Opening: 5-7 pm on Friday, 19 November at The Women’s Building, Niels Hemmingsens Gade 8-10.

Opening November 19th, the exhibition presents a new body of work, comprising a video essay and a large-scale collage from a  broader series entitled “How to Imagine the Tropicalia as Monumental”. The exhibition engages with the narrative of Alberta Viola Roberts and Victor Cornelius, who were taken as children from the Danish West Indies to be displayed in the 1905 colonial exhibition at Tivoli Gardens, organized by Emma Gad, founder of the Women’s Building.

With this intervention in ARIEL’s space, Belle explores how unremembered histories can be inscribed in bodies, paper, landscapes, seascapes, and the built environment. Working with the gaps in knowledge about the lives of the two children before they were taken to Denmark, the video employs critical fabulation to wonder about Alberta and Victor’s childhood memories on the Danish West Indies. Shot in St. Croix, the work explores traces of history lodged in the landscape to surface the continual haunting of past presences on the island. Turning away from the violence of archival records, the video is conceived as an offering to Alberta and Victor, an attempt to create a space of care and regard for the memories of their early life.

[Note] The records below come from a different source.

-- pv_equiv track=rewrite | github.com/Philosoft/leetcode-practice-python | 2444__count_subarrays_with_fixed_bounds.py | countSubarraysBrute
-- ===== SOURCE A (Python) =====
-- from typing import List
--
-- def countSubarraysBrute(nums: List[int], minK: int, maxK: int) -> int:
--     count = 0
--     left = 0
--     while left < len(nums):
--         # find a start of a window
--         while left < len(nums) and not minK <= nums[left] <= maxK:
--             left += 1
--
--         if left == len(nums):
--             break
--
--         # left is a start of a *possible* window (at least size 1)
--         # find a right end of a window.
--         right = left
--         found_min = found_max = nums[left] == minK == maxK
--         while right < len(nums) and minK <= nums[right] <= maxK:
--             if not found_min and nums[right] == minK:
--                 found_min = True
--
--             if not found_max and nums[right] == maxK:
--                 found_max = True
--
--             right += 1
--             if found_min and found_max:
--                 count += 1  # each step gives us a new subarray
--
--         left += 1
--
--     return count
-- ===== SOURCE B (Python) =====
-- from typing import List
--
-- def countSubarraysBrute(nums: List[int], minK: int, maxK: int) -> int:
--     # Sliding window: for each right end i, the valid left ends are
--     # last_bad < l <= min(last_min, last_max).
--     count = 0
--     last_min = last_max = last_bad = -1
--     for i, x in enumerate(nums):
--         if not (minK <= x <= maxK):
--             last_bad = i
--         if x == minK:
--             last_min = i
--         if x == maxK:
--             last_max = i
--         count += max(0, min(last_min, last_max) - last_bad)
--     return count
-- ===== Notes on version B (the rewrite author's own statement) =====
-- stated objective: alternative
-- what changed: Replaced the nested rescan (for each window start, re-scan right until both bounds are seen) by a single left-to-right sliding-window pass that maintains the last positions of minK, maxK and of an out-of-bounds element, adding min(last_min,last_max)-last_bad valid window starts per right end.
import Mathlib
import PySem
-- pv_equiv track=rewrite | github.com/7marcosfelipe-gif/Kanvas | organize-canvas.py | level_row_spans
-- ===== SOURCE A (Python) =====
-- def level_row_spans(rows):
--     spans = []
--     start = 0
--     while start < len(rows):
--         level = rows[start]["level"]
--         end = start + 1
--         while end < len(rows) and rows[end]["level"] == level:
--             end += 1
--         spans.append((level, start, end))
--         start = end
--     return spans
-- ===== SOURCE B (Python) =====
-- def level_row_spans(rows):
--     if not rows:
--         return []
--     spans = []
--     run_start = 0
--     cur = rows[0]["level"]
--     i = 1
--     for row in rows[1:]:
--         lv = row["level"]
--         if lv != cur:
--             spans.append((cur, run_start, i))
--             cur, run_start = lv, i
--         i += 1
--     spans.append((cur, run_start, len(rows)))
--     return spans
-- ===== Notes on version B (the rewrite author's own statement) =====
-- stated objective: simpler
-- what changed: Replaced A's nested while-loops (an inner scan to find each run's end, restarting the outer loop there) with a single flat pass over the rows that tracks the current run's level and start index and flushes a span whenever the level changes (plus a final flush).
import Mathlib
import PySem

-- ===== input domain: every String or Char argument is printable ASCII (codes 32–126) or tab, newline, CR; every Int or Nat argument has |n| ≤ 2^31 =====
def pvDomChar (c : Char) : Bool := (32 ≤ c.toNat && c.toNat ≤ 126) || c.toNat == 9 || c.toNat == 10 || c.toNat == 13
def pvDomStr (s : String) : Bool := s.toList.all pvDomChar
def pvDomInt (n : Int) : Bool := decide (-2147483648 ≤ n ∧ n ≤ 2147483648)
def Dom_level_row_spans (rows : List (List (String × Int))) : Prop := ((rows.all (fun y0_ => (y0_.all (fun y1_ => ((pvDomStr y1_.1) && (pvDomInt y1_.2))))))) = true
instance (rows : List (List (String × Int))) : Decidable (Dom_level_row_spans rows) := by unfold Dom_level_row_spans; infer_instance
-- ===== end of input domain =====

-- B replaces A's nested while-loops (inner scan per run) with one flat pass that
-- tracks the current run's level and start index; objective: simpler single-pass decomposition.


-- ===== PORT A =====
-- row["level"]: first-match lookup in the association list; the `.getD 0` default is
-- never reached on inputs satisfying Pre_ (every row has a "level" key).
def pvLevel (row : List (String × Int)) : Int :=
  ((row.find? (fun p => p.1 == "level")).map (·.2)).getD 0

-- inner `while end < len(rows) and rows[end]["level"] == level: end += 1`
-- (structural recursion on a fuel counter ≥ rows.length - e, which bounds the loop's
-- remaining iterations; rows[e] via List.getD: exact because the guard ensures e < rows.length)
def pvInnerA (rows : List (List (String × Int))) (level : Int) : Nat → Nat → Nat
  | 0, e => e
  | fuel + 1, e =>
    if e < rows.length ∧ pvLevel (rows.getD e []) = level then
      pvInnerA rows level fuel (e + 1)
    else e

-- outer `while start < len(rows): … spans.append((level, start, end)); start = end`
-- (fuel ≥ rows.length - start bounds the remaining iterations, since end > start each time)
def pvOuterA (rows : List (List (String × Int))) : Nat → Nat → List (Int × Int × Int)
  | 0, _ => []
  | fuel + 1, start =>
    if start < rows.length then
      let level := pvLevel (rows.getD start [])
      let e := pvInnerA rows level rows.length (start + 1)
      (level, (start : Int), (e : Int)) :: pvOuterA rows fuel e
    else []

def level_row_spans (rows : List (List (String × Int))) : List (Int × Int × Int) :=
  pvOuterA rows rows.length 0

-- ===== PORT B =====
-- one step of B's flat pass: state = (spans, cur, run_start, i)
def pvStepB (st : List (Int × Int × Int) × Int × Nat × Nat) (row : List (String × Int)) :
    List (Int × Int × Int) × Int × Nat × Nat :=
  let (spans, cur, runStart, i) := st
  let lv := pvLevel row
  if lv ≠ cur then (spans ++ [(cur, (runStart : Int), (i : Int))], lv, i, i + 1)
  else (spans, cur, runStart, i + 1)

def level_row_spans_alt (rows : List (List (String × Int))) : List (Int × Int × Int) :=
  match rows with
  | [] => []
  | r0 :: rest =>
    let st := rest.foldl pvStepB ([], pvLevel r0, 0, 1)
    st.1 ++ [(st.2.1, (st.2.2.1 : Int), ((rest.length + 1 : Nat) : Int))]

-- ===== PRECONDITION & SPEC =====
-- Pre_ excludes rows missing a "level" key: there Python A (and B) raise KeyError.
def Pre_level_row_spans (rows : List (List (String × Int))) : Prop :=
  (rows.all (fun r => r.any (fun p => p.1 == "level"))) = true
instance (rows : List (List (String × Int))) : Decidable (Pre_level_row_spans rows) := by
  unfold Pre_level_row_spans; infer_instance

def pvWitness_level_row_spans : (List (List (String × Int))) :=
  [[("level", 1)], [("level", 1)], [("level", 2)]]

def Spec_level_row_spans (rows : List (List (String × Int))) (out : List (Int × Int × Int)) : Prop := out = level_row_spans_alt rows
instance (rows : List (List (String × Int))) (out : List (Int × Int × Int)) : Decidable (Spec_level_row_spans rows out) := by unfold Spec_level_row_spans; infer_instance

-- ===== CLAIM (what is proved, stated in full; the proofs are below) =====
def Claim_equal_level_row_spans : Prop := ∀ (rows : List (List (String × Int))), Dom_level_row_spans rows → Pre_level_row_spans rows → Spec_level_row_spans rows (level_row_spans rows)

-- ===== LEMMAS AND PROOFS =====

-- reference: the span list of a list of levels, with a starting offset
def runsSpec : List Int → Nat → List (Int × Int × Int)
  | [], _ => []
  | l :: ls, s =>
    let t := (ls.takeWhile (· == l)).length
    (l, (s : Int), ((s + 1 + t : Nat) : Int)) :: runsSpec (ls.dropWhile (· == l)) (s + 1 + t)
termination_by ls _ => ls.length
decreasing_by simp; exact List.length_dropWhile_le _ _

-- A's inner while computes e + length of the run of `level` in the levels from e on
theorem pvInnerA_eq (rows : List (List (String × Int))) (level : Int) :
    ∀ (fuel e : Nat), rows.length - e ≤ fuel →
      pvInnerA rows level fuel e
        = e + (((rows.map pvLevel).drop e).takeWhile (· == level)).length := by
  intro fuel
  induction fuel with
  | zero =>
    intro e hle
    rw [pvInnerA, List.drop_eq_nil_of_le (by simpa using Nat.le_of_sub_eq_zero (by omega))]
    simp
  | succ fuel ih =>
    intro e hle
    by_cases h : e < rows.length ∧ pvLevel (rows.getD e []) = level
    · obtain ⟨hlt, heq⟩ := h
      rw [pvInnerA, if_pos ⟨hlt, heq⟩, ih (e + 1) (by omega)]
      rw [List.getD_eq_getElem _ _ hlt] at heq
      rw [List.drop_eq_getElem_cons (l := rows.map pvLevel) (i := e) (by simpa using hlt)]
      simp [heq]
      omega
    · rw [pvInnerA, if_neg h]
      by_cases hlt : e < rows.length
      · have heq : ¬ pvLevel (rows.getD e []) = level := fun hc => h ⟨hlt, hc⟩
        rw [List.getD_eq_getElem _ _ hlt] at heq
        rw [List.drop_eq_getElem_cons (l := rows.map pvLevel) (i := e) (by simpa using hlt)]
        simp [heq]
      · rw [List.drop_eq_nil_of_le (by simpa using Nat.le_of_not_lt hlt)]
        simp

theorem dropWhile_eq_drop (p : Int → Bool) (l : List Int) :
    l.dropWhile p = l.drop (l.takeWhile p).length := by
  calc l.dropWhile p
      = (l.takeWhile p ++ l.dropWhile p).drop (l.takeWhile p).length := List.drop_left.symm
    _ = l.drop (l.takeWhile p).length := by rw [List.takeWhile_append_dropWhile]

-- A's outer loop equals runsSpec on the dropped level list
theorem pvOuterA_eq (rows : List (List (String × Int))) :
    ∀ (fuel start : Nat), rows.length - start ≤ fuel →
      pvOuterA rows fuel start = runsSpec ((rows.map pvLevel).drop start) start := by
  intro fuel
  induction fuel with
  | zero =>
    intro start hle
    rw [pvOuterA, List.drop_eq_nil_of_le (by simpa using Nat.le_of_sub_eq_zero (by omega))]
    simp [runsSpec]
  | succ fuel ih =>
    intro start hle
    by_cases h : start < rows.length
    · rw [pvOuterA, if_pos h]
      simp only [List.getD, List.getElem?_eq_getElem h, Option.getD_some]
      have hmlt : start < (rows.map pvLevel).length := by simpa using h
      rw [List.drop_eq_getElem_cons (l := rows.map pvLevel) (i := start) hmlt]
      rw [runsSpec]
      have hget : (rows.map pvLevel)[start]'hmlt = pvLevel rows[start] := by simp
      have hinner := pvInnerA_eq rows (pvLevel rows[start]) rows.length (start + 1) (by omega)
      rw [hget, hinner]
      set t := ((rows.map pvLevel).drop (start + 1)).takeWhile (· == pvLevel rows[start]) with ht
      have hdw : ((rows.map pvLevel).drop (start + 1)).dropWhile (· == pvLevel rows[start])
          = (rows.map pvLevel).drop (start + 1 + t.length) := by
        rw [dropWhile_eq_drop, ← ht, List.drop_drop]
      rw [hdw, ih (start + 1 + t.length) (by omega)]
    · rw [pvOuterA, if_neg h, List.drop_eq_nil_of_le (by simpa using Nat.le_of_not_lt h)]
      simp [runsSpec]

-- B's fold step, on the level only (pvStepB after pulling pvLevel through the map)
def pvStepB' (st : List (Int × Int × Int) × Int × Nat × Nat) (lv : Int) :
    List (Int × Int × Int) × Int × Nat × Nat :=
  let (spans, cur, runStart, i) := st
  if lv ≠ cur then (spans ++ [(cur, (runStart : Int), (i : Int))], lv, i, i + 1)
  else (spans, cur, runStart, i + 1)

theorem pvStepB_map (st : List (Int × Int × Int) × Int × Nat × Nat)
    (row : List (String × Int)) : pvStepB st row = pvStepB' st (pvLevel row) := by
  obtain ⟨spans, cur, rs, i⟩ := st; rfl

-- B's fold, finished with the final flush, equals runsSpec
theorem pvFoldB_eq (ls : List Int) :
    ∀ (cur : Int) (s i : Nat) (spans : List (Int × Int × Int)),
      (ls.foldl pvStepB' (spans, cur, s, i)).1
          ++ [((ls.foldl pvStepB' (spans, cur, s, i)).2.1,
               ((ls.foldl pvStepB' (spans, cur, s, i)).2.2.1 : Int),
               ((i + ls.length : Nat) : Int))]
      = spans ++ (cur, (s : Int), ((i + (ls.takeWhile (· == cur)).length : Nat) : Int))
          :: runsSpec (ls.dropWhile (· == cur)) (i + (ls.takeWhile (· == cur)).length) := by
  induction ls with
  | nil => intro cur s i spans; simp [runsSpec]
  | cons l ls ih =>
    intro cur s i spans
    by_cases hl : l = cur
    · subst hl
      have hstep : pvStepB' (spans, l, s, i) l = (spans, l, s, i + 1) := by
        simp [pvStepB']
      rw [List.foldl_cons, hstep,
        List.takeWhile_cons_of_pos (by simp), List.dropWhile_cons_of_pos (by simp)]
      rw [List.length_cons, show i + (ls.length + 1) = i + 1 + ls.length from by omega,
        ih l s (i + 1) spans, List.length_cons,
        show i + ((ls.takeWhile (· == l)).length + 1)
            = i + 1 + (ls.takeWhile (· == l)).length from by omega]
    · have hstep : pvStepB' (spans, cur, s, i) l
          = (spans ++ [(cur, (s : Int), (i : Int))], l, i, i + 1) := by
        simp [pvStepB', hl]
      rw [List.foldl_cons, hstep,
        List.takeWhile_cons_of_neg (by simp [hl]), List.dropWhile_cons_of_neg (by simp [hl])]
      rw [List.length_cons, show i + (ls.length + 1) = i + 1 + ls.length from by omega,
        ih l i (i + 1) (spans ++ [(cur, (s : Int), (i : Int))]), runsSpec]
      simp

theorem alt_eq_runsSpec (rows : List (List (String × Int))) :
    level_row_spans_alt rows = runsSpec (rows.map pvLevel) 0 := by
  cases rows with
  | nil => simp [level_row_spans_alt, runsSpec]
  | cons r0 rest =>
    have hfold : rest.foldl pvStepB ([], pvLevel r0, 0, 1)
        = (rest.map pvLevel).foldl pvStepB' ([], pvLevel r0, 0, 1) := by
      rw [List.foldl_map]
      exact List.foldl_ext _ _ _ fun st row _ => pvStepB_map st row
    have h2 := pvFoldB_eq (rest.map pvLevel) (pvLevel r0) 0 1 []
    simp only [List.length_map] at h2
    show (rest.foldl pvStepB ([], pvLevel r0, 0, 1)).1
        ++ [((rest.foldl pvStepB ([], pvLevel r0, 0, 1)).2.1,
             ((rest.foldl pvStepB ([], pvLevel r0, 0, 1)).2.2.1 : Int),
             ((rest.length + 1 : Nat) : Int))]
      = runsSpec ((r0 :: rest).map pvLevel) 0
    rw [hfold, show rest.length + 1 = 1 + rest.length from by omega, h2,
      List.map_cons, runsSpec]
    simp

-- ===== VERDICT (by name: the statement is the Claim_ definition above) =====
theorem level_row_spans_spec : Claim_equal_level_row_spans := by
  intro rows _ _
  unfold Spec_level_row_spans level_row_spans
  rw [pvOuterA_eq rows rows.length 0 (by omega), alt_eq_runsSpec]
  simp
-- pv_equiv track=rewrite | github.com/guasonito0/Hill-Cypher | Hill_Cipher.py | text_issue
-- ===== SOURCE A (Python) =====
-- def text_issue(text,square):
--     i=1
--     while square*i<len(text):
--         i=i+1
--     res=i*square
--     diff=res-len(plaintext)
--     for i in range(0,diff):
--         text.append("z")
--     return res
--
-- plaintext="teamomucho"
-- ===== SOURCE B (Python) =====
-- def text_issue(text, square):
--     # Closed-form ceiling instead of the linear search; same in-place 'z' padding.
--     n = len(text)
--     i = 1 if n == 0 else -(-n // square)
--     res = i * square
--     for _ in range(res - len(plaintext)):
--         text.append("z")
--     return res
--
-- plaintext = "teamomucho"
-- ===== Notes on version B (the rewrite author's own statement) =====
-- stated objective: simpler
-- what changed: The while-loop that linearly searches for the smallest i with square*i >= len(text) is replaced by a closed-form ceiling division -(-n//square) (with i=1 for empty text); the in-place 'z' padding is kept identical.
import Mathlib
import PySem

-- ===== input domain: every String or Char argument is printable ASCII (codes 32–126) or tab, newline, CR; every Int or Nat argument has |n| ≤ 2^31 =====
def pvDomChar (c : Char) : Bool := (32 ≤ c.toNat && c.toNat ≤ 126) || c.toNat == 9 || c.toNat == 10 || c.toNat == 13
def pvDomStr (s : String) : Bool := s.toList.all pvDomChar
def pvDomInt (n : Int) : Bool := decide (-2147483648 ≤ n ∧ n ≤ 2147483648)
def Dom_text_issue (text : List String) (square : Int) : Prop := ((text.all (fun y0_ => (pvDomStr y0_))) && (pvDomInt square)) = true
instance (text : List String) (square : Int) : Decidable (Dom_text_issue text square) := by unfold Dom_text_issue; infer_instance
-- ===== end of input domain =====

-- B replaces A's linear search for the smallest i with square*i >= len(text) by a
-- closed-form ceiling division; equivalence is about the RETURN value only (both
-- Pythons append "z" to text in place identically).

-- ===== PORT A =====
-- the while-loop of A; the '0 < square' conjunct only makes the recursion total:
-- it fails exactly where Python's loop never terminates (excluded by Pre_).
def textIssueLoop (n square i : Int) : Int :=
  if h : square * i < n ∧ 0 < square then textIssueLoop n square (i + 1) else i
termination_by (n - square * i).toNat
decreasing_by
  have : square * (i + 1) = square * i + square := by ring
  omega

def text_issue (text : List String) (square : Int) : Int :=
  let i := textIssueLoop (text.length : Int) square 1
  i * square

-- ===== PORT B =====
def text_issue_alt (text : List String) (square : Int) : Int :=
  let n : Int := (text.length : Int)
  let i : Int := if n = 0 then 1 else -(PySem.Int.floordiv (-n) square)
  i * square

-- ===== PRECONDITION & SPEC =====
-- Pre_ excludes exactly the inputs where A's while-loop never terminates
-- (square < 0, or square = 0 with nonempty text): Python A returns nowhere else.
def Pre_text_issue (text : List String) (square : Int) : Prop :=
  1 ≤ square ∨ (square = 0 ∧ text = [])
instance (text : List String) (square : Int) : Decidable (Pre_text_issue text square) := by
  unfold Pre_text_issue; infer_instance

def pvWitness_text_issue : List String × Int := (["ab", "cd", "e"], 2)

def Spec_text_issue (text : List String) (square : Int) (out : Int) : Prop := out = text_issue_alt text square
instance (text : List String) (square : Int) (out : Int) : Decidable (Spec_text_issue text square out) := by unfold Spec_text_issue; infer_instance

-- ===== CLAIM (what is proved, stated in full; the proofs are below) =====
def Claim_equal_text_issue : Prop := ∀ (text : List String) (square : Int), Dom_text_issue text square → Pre_text_issue text square → Spec_text_issue text square (text_issue text square)

-- ===== LEMMAS AND PROOFS =====

-- the loop returns c whenever i ≤ c, square*(c-1) < n ≤ square*c (square positive)
theorem textIssueLoop_eq (n square : Int) (hsq : 0 < square) :
    ∀ (i c : Int), i ≤ c → square * (c - 1) < n → n ≤ square * c →
      textIssueLoop n square i = c := by
  intro i
  induction i using textIssueLoop.induct n square with
  | case1 i h ih =>
      intro c hic h1 h2
      rw [textIssueLoop, dif_pos h]
      apply ih
      · -- i + 1 ≤ c : from square*i < n ≤ square*c and monotonicity
        by_contra hlt
        have hci : c ≤ i := by omega
        have : square * c ≤ square * i := by
          exact mul_le_mul_of_nonneg_left hci (le_of_lt hsq)
        omega
      · exact h1
      · exact h2
  | case2 i h =>
      intro c hic h1 h2
      rw [textIssueLoop, dif_neg h]
      -- here square*i ≥ n (since 0 < square); with square*(c-1) < n get c ≤ i
      have hni : n ≤ square * i := by
        by_contra hlt
        exact h ⟨by omega, hsq⟩
      have hci : c ≤ i := by
        by_contra hlt
        have : square * i ≤ square * (c - 1) :=
          mul_le_mul_of_nonneg_left (by omega) (le_of_lt hsq)
        omega
      omega

-- the ceiling value -((-n) // square) satisfies the two loop brackets (0 < square, 0 < n)
theorem ceil_brackets (n square : Int) (hsq : 0 < square) (hn : 0 < n) :
    square * (-(PySem.Int.floordiv (-n) square) - 1) < n ∧
    n ≤ square * (-(PySem.Int.floordiv (-n) square)) ∧
    1 ≤ -(PySem.Int.floordiv (-n) square) := by
  obtain ⟨hb1, hb2⟩ : (-(PySem.Int.floordiv (-n) square) - 1) * square < n ∧
      n ≤ -(PySem.Int.floordiv (-n) square) * square :=
    (PySem.Int.neg_floordiv_neg_eq_iff_of_pos hsq).mp rfl
  refine ⟨by nlinarith, by nlinarith, ?_⟩
  -- 1 ≤ c: if c ≤ 0 then c*square ≤ 0 < n, contradiction with n ≤ c*square
  by_contra hc
  have : -(PySem.Int.floordiv (-n) square) * square ≤ 0 := by
    apply mul_nonpos_of_nonpos_of_nonneg (by omega) (le_of_lt hsq)
  omega

-- ===== VERDICT (by name: the statement is the Claim_ definition above) =====
theorem text_issue_spec : Claim_equal_text_issue := by
  intro text square _ hpre
  simp only [Spec_text_issue, text_issue, text_issue_alt]
  rcases hpre with hsq | ⟨hz, ht⟩
  · by_cases hn : (text.length : Int) = 0
    · -- empty text: the loop condition square*1 < 0 is false, both sides give 1*square
      have h1 : textIssueLoop (text.length : Int) square 1 = 1 := by
        rw [textIssueLoop, dif_neg]; omega
      rw [h1, if_pos hn]
    · have hnpos : 0 < (text.length : Int) := by omega
      obtain ⟨hb1, hb2, hb3⟩ := ceil_brackets (text.length : Int) square (by omega) hnpos
      have h1 := textIssueLoop_eq (text.length : Int) square (by omega) 1
        (-(PySem.Int.floordiv (-(text.length : Int)) square)) hb3 hb1 hb2
      rw [h1, if_neg hn]
  · -- square = 0 and text = []
    subst hz ht
    have h1 : textIssueLoop ((List.length ([] : List String) : Nat) : Int) 0 1 = 1 := by
      rw [textIssueLoop, dif_neg]; omega
    rw [h1, if_pos (by simp)]
-- pv_equiv track=rewrite | github.com/TheDr1ver/ledhntr-suite-public | ledhntr/ledhntr/plugins/hntr.py | scrub_junk
-- ===== SOURCE A (Python) =====
-- from typing import Dict, Optional
-- from typing import (
--     Any,
--     Dict,
--     List,
--     Optional,
--     Tuple,
--     Union,
-- )
--
-- def scrub_junk(
--
--     flat_res: Dict = None,
--     ignored_keys: Dict = None,
-- ):
--     """
--     scrub data we literally want nothing to do with
--     """
--
--     '''
--     ignored_keys = {
--         "startswith": [],
--         "endswith": [
--             "perspective_id",
--         ],
--         "equals": [],
--         "contains": [
--             "__"
--         ],
--         "matches": [
--             <re.compile>,
--         ]
--     }
--     '''
--     bad_keys = []
--     clean_res = {}
--     for longkey, value in flat_res.items():
--         found_long_key = False
--         for ik, iv in ignored_keys.items():
--             if found_long_key:
--                 break
--             if ik == "startswith":
--                 for longkeymatch in iv:
--                     if longkey.startswith(longkeymatch):
--                         bad_keys.append(longkey)
--                         found_long_key = True
--                         break
--             elif ik=="endswith":
--                 for longkeymatch in iv:
--                     if longkey.endswith(longkeymatch):
--                         bad_keys.append(longkey)
--                         found_long_key = True
--                         break
--             elif ik=="equals":
--                 for longkeymatch in iv:
--                     if longkey == longkeymatch:
--                         bad_keys.append(longkey)
--                         found_long_key = True
--                         break
--             elif ik=="contains":
--                 for longkeymatch in iv:
--                     if longkeymatch in longkey:
--                         bad_keys.append(longkey)
--                         found_long_key = True
--                         break
--     for k, v in flat_res.items():
--         if k not in bad_keys:
--             clean_res[k] = v
--     return clean_res
-- ===== SOURCE B (Python) =====
-- def scrub_junk(
--     flat_res=None,
--     ignored_keys=None,
-- ):
--     """
--     scrub data we literally want nothing to do with
--     """
--     tests = {
--         "startswith": str.startswith,
--         "endswith": str.endswith,
--         "equals": lambda k, p: k == p,
--         "contains": lambda k, p: p in k,
--     }
--     # rule-major: apply each ignore rule as its own filtering pass over the
--     # (shrinking) result dict, instead of testing every rule per key.
--     remaining = dict(flat_res)
--     for cat, patterns in ignored_keys.items():
--         test = tests.get(cat)
--         if test is None:
--             continue
--         remaining = {
--             k: v for k, v in remaining.items()
--             if not any(test(k, p) for p in patterns)
--         }
--     return remaining
-- ===== Notes on version B (the rewrite author's own statement) =====
-- stated objective: alternative
-- what changed: Inverts the loop nesting: instead of A's key-major two-pass design (per key, walk an if/elif category ladder with a found flag to collect a bad_keys list, then re-scan flat_res filtering by linear list membership), B is rule-major: it applies each ignore rule as its own filtering pass over a shrinking result dict, so no bad_keys list, no O(n) membership scan and no per-key early-exit flag exist.
import Mathlib
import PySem

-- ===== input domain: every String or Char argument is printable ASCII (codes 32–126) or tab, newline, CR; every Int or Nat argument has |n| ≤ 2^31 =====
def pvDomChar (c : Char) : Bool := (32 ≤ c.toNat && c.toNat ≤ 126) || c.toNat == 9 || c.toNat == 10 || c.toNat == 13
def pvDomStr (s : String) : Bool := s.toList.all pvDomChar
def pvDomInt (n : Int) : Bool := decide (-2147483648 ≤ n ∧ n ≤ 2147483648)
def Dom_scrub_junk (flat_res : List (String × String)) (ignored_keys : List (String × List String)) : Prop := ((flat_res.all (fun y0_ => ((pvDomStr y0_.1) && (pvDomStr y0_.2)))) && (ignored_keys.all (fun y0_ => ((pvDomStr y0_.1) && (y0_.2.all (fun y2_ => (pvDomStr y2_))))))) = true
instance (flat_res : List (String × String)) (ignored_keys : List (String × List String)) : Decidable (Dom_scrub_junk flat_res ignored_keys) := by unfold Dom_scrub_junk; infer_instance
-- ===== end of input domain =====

Covering part of the exhibition space, Belle’s collage work explores the gesture of assembling and reconfiguring material fragments of history to imagine new conceptions of time, space and self. Originating in a set of paper previously damaged by a storm, the piece explores and resignifies the memory of devastation lodged in the material to “transgress temporal limitations, cross infinite distances, and invent multiple horizons”. In layering multiple elements pulled from the artist’s vocabulary, the piece speaks to how the colonial past and present are not separate but juxtaposed, entangled and fluid.

Together, this new body of work extends Belle’s counter-archival practice to explore how to summon a different kind of knowledge from fragments and traces of history. The exhibition offers a room for spatial and temporal collapse— what the artist terms a space of “pastpresentfuture”—, where different spaces and times touch, muddle and speak to one another, surfacing unremembered histories and their unresolved unfolding.